* Records provided:
-- pv_equiv track=rewrite | github.com/omarayyman07/PracticeAssignmentsGUC | Quiz 1.py | omar
-- ===== SOURCE A (Python) =====
-- def big(x,y):
--     if x>y:
--         return x
--     else:
--         return y
--
-- def omar(x,y):
--     total=0
--     i=0
--     while x>0 and y>0:
--         temp1=x%10
--         temp2=y%10
--         total+=big(temp1,temp2)*(10**i)
--         x//=10
--         y//=10
--         i+=1
--     return total
-- ===== SOURCE B (Python) =====
-- def omar(x, y):
--     if x <= 0 or y <= 0:
--         return 0
--     return max(x % 10, y % 10) + 10 * omar(x // 10, y // 10)
-- ===== Notes on version B (the rewrite author's own statement) =====
-- stated objective: simpler
-- what changed: Replaced the while-loop that accumulates max-digits weighted by 10**i into a running total with a direct structural recursion that builds the number back-to-front as max-digit + 10*recursion, eliminating the counter i, the power computation and the accumulator.
import Mathlib
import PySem

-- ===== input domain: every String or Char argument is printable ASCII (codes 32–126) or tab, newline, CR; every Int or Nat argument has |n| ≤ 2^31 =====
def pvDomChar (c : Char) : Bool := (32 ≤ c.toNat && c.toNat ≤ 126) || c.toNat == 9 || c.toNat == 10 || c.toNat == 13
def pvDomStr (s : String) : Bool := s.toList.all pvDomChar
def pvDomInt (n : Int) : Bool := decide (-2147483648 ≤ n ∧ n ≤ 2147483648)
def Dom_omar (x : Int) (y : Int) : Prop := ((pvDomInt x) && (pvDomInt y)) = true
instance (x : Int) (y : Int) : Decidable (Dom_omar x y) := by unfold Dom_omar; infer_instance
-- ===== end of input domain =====

-- B replaces A's while-loop with counter i and 10**i accumulator by a direct
-- structural recursion (max-digit + 10 * recursion): simpler, same cost.


-- ===== PORT A =====
-- helper 'big' of A, literally
def big (x : Int) (y : Int) : Int := if x > y then x else y

theorem pvFloordiv10_lt (x : Int) (h : 0 < x) :
    (PySem.Int.floordiv x 10).toNat < x.toNat := by
  rw [PySem.Int.floordiv_eq_ediv_of_pos (by omega)]
  omega

-- the while loop of A, state (total, i, x, y)
def omarLoop (x : Int) (y : Int) (total : Int) (i : Nat) : Int :=
  if h : x > 0 ∧ y > 0 then
    omarLoop (PySem.Int.floordiv x 10) (PySem.Int.floordiv y 10)
      (total + big (PySem.Int.mod x 10) (PySem.Int.mod y 10) * (10 ^ i)) (i + 1)
  else total
termination_by x.toNat
decreasing_by exact pvFloordiv10_lt x h.1

def omar (x : Int) (y : Int) : Int := omarLoop x y 0 0

-- ===== PORT B =====
def omar_alt (x : Int) (y : Int) : Int :=
  if h : x ≤ 0 ∨ y ≤ 0 then 0
  else
    max (PySem.Int.mod x 10) (PySem.Int.mod y 10) +
      10 * omar_alt (PySem.Int.floordiv x 10) (PySem.Int.floordiv y 10)
termination_by x.toNat
decreasing_by exact pvFloordiv10_lt x (by omega)

-- ===== PRECONDITION & SPEC =====
def Spec_omar (x : Int) (y : Int) (out : Int) : Prop := out = omar_alt x y
instance (x : Int) (y : Int) (out : Int) : Decidable (Spec_omar x y out) := by unfold Spec_omar; infer_instance

-- ===== CLAIM (what is proved, stated in full; the proofs are below) =====
def Claim_equal_omar : Prop := ∀ (x : Int) (y : Int), Dom_omar x y → Spec_omar x y (omar x y)

-- ===== LEMMAS AND PROOFS =====

-- loop invariant: the accumulator form equals total + 10^i times B's recursion
theorem omarLoop_eq (n : Nat) :
    ∀ (x y total : Int) (i : Nat), x.toNat ≤ n →
      omarLoop x y total i = total + (10 : Int) ^ i * omar_alt x y := by
  induction n with
  | zero =>
    intro x y total i hx
    rw [omarLoop, omar_alt]
    have hx0 : x ≤ 0 := by omega
    rw [dif_neg (by omega), dif_pos (Or.inl hx0)]
    ring
  | succ n ih =>
    intro x y total i hx
    rw [omarLoop, omar_alt]
    by_cases h : x > 0 ∧ y > 0
    · rw [dif_pos h, dif_neg (by omega)]
      have hlt := pvFloordiv10_lt x h.1
      rw [ih _ _ _ _ (by omega)]
      have hbig : big (PySem.Int.mod x 10) (PySem.Int.mod y 10)
          = max (PySem.Int.mod x 10) (PySem.Int.mod y 10) := by
        unfold big
        rcases le_or_gt (PySem.Int.mod x 10) (PySem.Int.mod y 10) with hle | hgt
        · rw [if_neg (by omega), max_eq_right hle]
        · rw [if_pos hgt, max_eq_left (by omega)]
      rw [hbig]
      ring
    · rw [dif_neg h, dif_pos (by omega)]
      ring

-- ===== VERDICT (by name: the statement is the Claim_ definition above) =====
theorem omar_spec : Claim_equal_omar := by
  intro x y _
  unfold Spec_omar omar
  rw [omarLoop_eq x.toNat x y 0 0 le_rfl]
  ring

* What you should do:
Reproduce the records above in full, without altering a single character.

* Written reply:
-- pv_equiv track=rewrite | github.com/omarayyman07/PracticeAssignmentsGUC | Quiz 1.py | omar
-- ===== SOURCE A (Python) =====
-- def big(x,y):
--     if x>y:
--         return x
--     else:
--         return y
--
-- def omar(x,y):
--     total=0
--     i=0
--     while x>0 and y>0:
--         temp1=x%10
--         temp2=y%10
--         total+=big(temp1,temp2)*(10**i)
--         x//=10
--         y//=10
--         i+=1
--     return total
-- ===== SOURCE B (Python) =====
-- def omar(x, y):
--     if x <= 0 or y <= 0:
--         return 0
--     return max(x % 10, y % 10) + 10 * omar(x // 10, y // 10)
-- ===== Notes on version B (the rewrite author's own statement) =====
-- stated objective: simpler
-- what changed: Replaced the while-loop that accumulates max-digits weighted by 10**i into a running total with a direct structural recursion that builds the number back-to-front as max-digit + 10*recursion, eliminating the counter i, the power computation and the accumulator.
import Mathlib
import PySem

-- ===== input domain: every String or Char argument is printable ASCII (codes 32–126) or tab, newline, CR; every Int or Nat argument has |n| ≤ 2^31 =====
def pvDomChar (c : Char) : Bool := (32 ≤ c.toNat && c.toNat ≤ 126) || c.toNat == 9 || c.toNat == 10 || c.toNat == 13
def pvDomStr (s : String) : Bool := s.toList.all pvDomChar
def pvDomInt (n : Int) : Bool := decide (-2147483648 ≤ n ∧ n ≤ 2147483648)
def Dom_omar (x : Int) (y : Int) : Prop := ((pvDomInt x) && (pvDomInt y)) = true
instance (x : Int) (y : Int) : Decidable (Dom_omar x y) := by unfold Dom_omar; infer_instance
-- ===== end of input domain =====

-- B replaces A's while-loop with counter i and 10**i accumulator by a direct
-- structural recursion (max-digit + 10 * recursion): simpler, same cost.


-- ===== PORT A =====
-- helper 'big' of A, literally
def big (x : Int) (y : Int) : Int := if x > y then x else y

theorem pvFloordiv10_lt (x : Int) (h : 0 < x) :
    (PySem.Int.floordiv x 10).toNat < x.toNat := by
  rw [PySem.Int.floordiv_eq_ediv_of_pos (by omega)]
  omega

-- the while loop of A, state (total, i, x, y)
def omarLoop (x : Int) (y : Int) (total : Int) (i : Nat) : Int :=
  if h : x > 0 ∧ y > 0 then
    omarLoop (PySem.Int.floordiv x 10) (PySem.Int.floordiv y 10)
      (total + big (PySem.Int.mod x 10) (PySem.Int.mod y 10) * (10 ^ i)) (i + 1)
  else total
termination_by x.toNat
decreasing_by exact pvFloordiv10_lt x h.1

def omar (x : Int) (y : Int) : Int := omarLoop x y 0 0

-- ===== PORT B =====
def omar_alt (x : Int) (y : Int) : Int :=
  if h : x ≤ 0 ∨ y ≤ 0 then 0
  else
    max (PySem.Int.mod x 10) (PySem.Int.mod y 10) +
      10 * omar_alt (PySem.Int.floordiv x 10) (PySem.Int.floordiv y 10)
termination_by x.toNat
decreasing_by exact pvFloordiv10_lt x (by omega)

-- ===== PRECONDITION & SPEC =====
def Spec_omar (x : Int) (y : Int) (out : Int) : Prop := out = omar_alt x y
instance (x : Int) (y : Int) (out : Int) : Decidable (Spec_omar x y out) := by unfold Spec_omar; infer_instance

-- ===== CLAIM (what is proved, stated in full; the proofs are below) =====
def Claim_equal_omar : Prop := ∀ (x : Int) (y : Int), Dom_omar x y → Spec_omar x y (omar x y)

-- ===== LEMMAS AND PROOFS =====

-- loop invariant: the accumulator form equals total + 10^i times B's recursion
theorem omarLoop_eq (n : Nat) :
    ∀ (x y total : Int) (i : Nat), x.toNat ≤ n →
      omarLoop x y total i = total + (10 : Int) ^ i * omar_alt x y := by
  induction n with
  | zero =>
    intro x y total i hx
    rw [omarLoop, omar_alt]
    have hx0 : x ≤ 0 := by omega
    rw [dif_neg (by omega), dif_pos (Or.inl hx0)]
    ring
  | succ n ih =>
    intro x y total i hx
    rw [omarLoop, omar_alt]
    by_cases h : x > 0 ∧ y > 0
    · rw [dif_pos h, dif_neg (by omega)]
      have hlt := pvFloordiv10_lt x h.1
      rw [ih _ _ _ _ (by omega)]
      have hbig : big (PySem.Int.mod x 10) (PySem.Int.mod y 10)
          = max (PySem.Int.mod x 10) (PySem.Int.mod y 10) := by
        unfold big
        rcases le_or_gt (PySem.Int.mod x 10) (PySem.Int.mod y 10) with hle | hgt
        · rw [if_neg (by omega), max_eq_right hle]
        · rw [if_pos hgt, max_eq_left (by omega)]
      rw [hbig]
      ring
    · rw [dif_neg h, dif_pos (by omega)]
      ring

-- ===== VERDICT (by name: the statement is the Claim_ definition above) =====
theorem omar_spec : Claim_equal_omar := by
  intro x y _
  unfold Spec_omar omar
  rw [omarLoop_eq x.toNat x y 0 0 le_rfl]
  ring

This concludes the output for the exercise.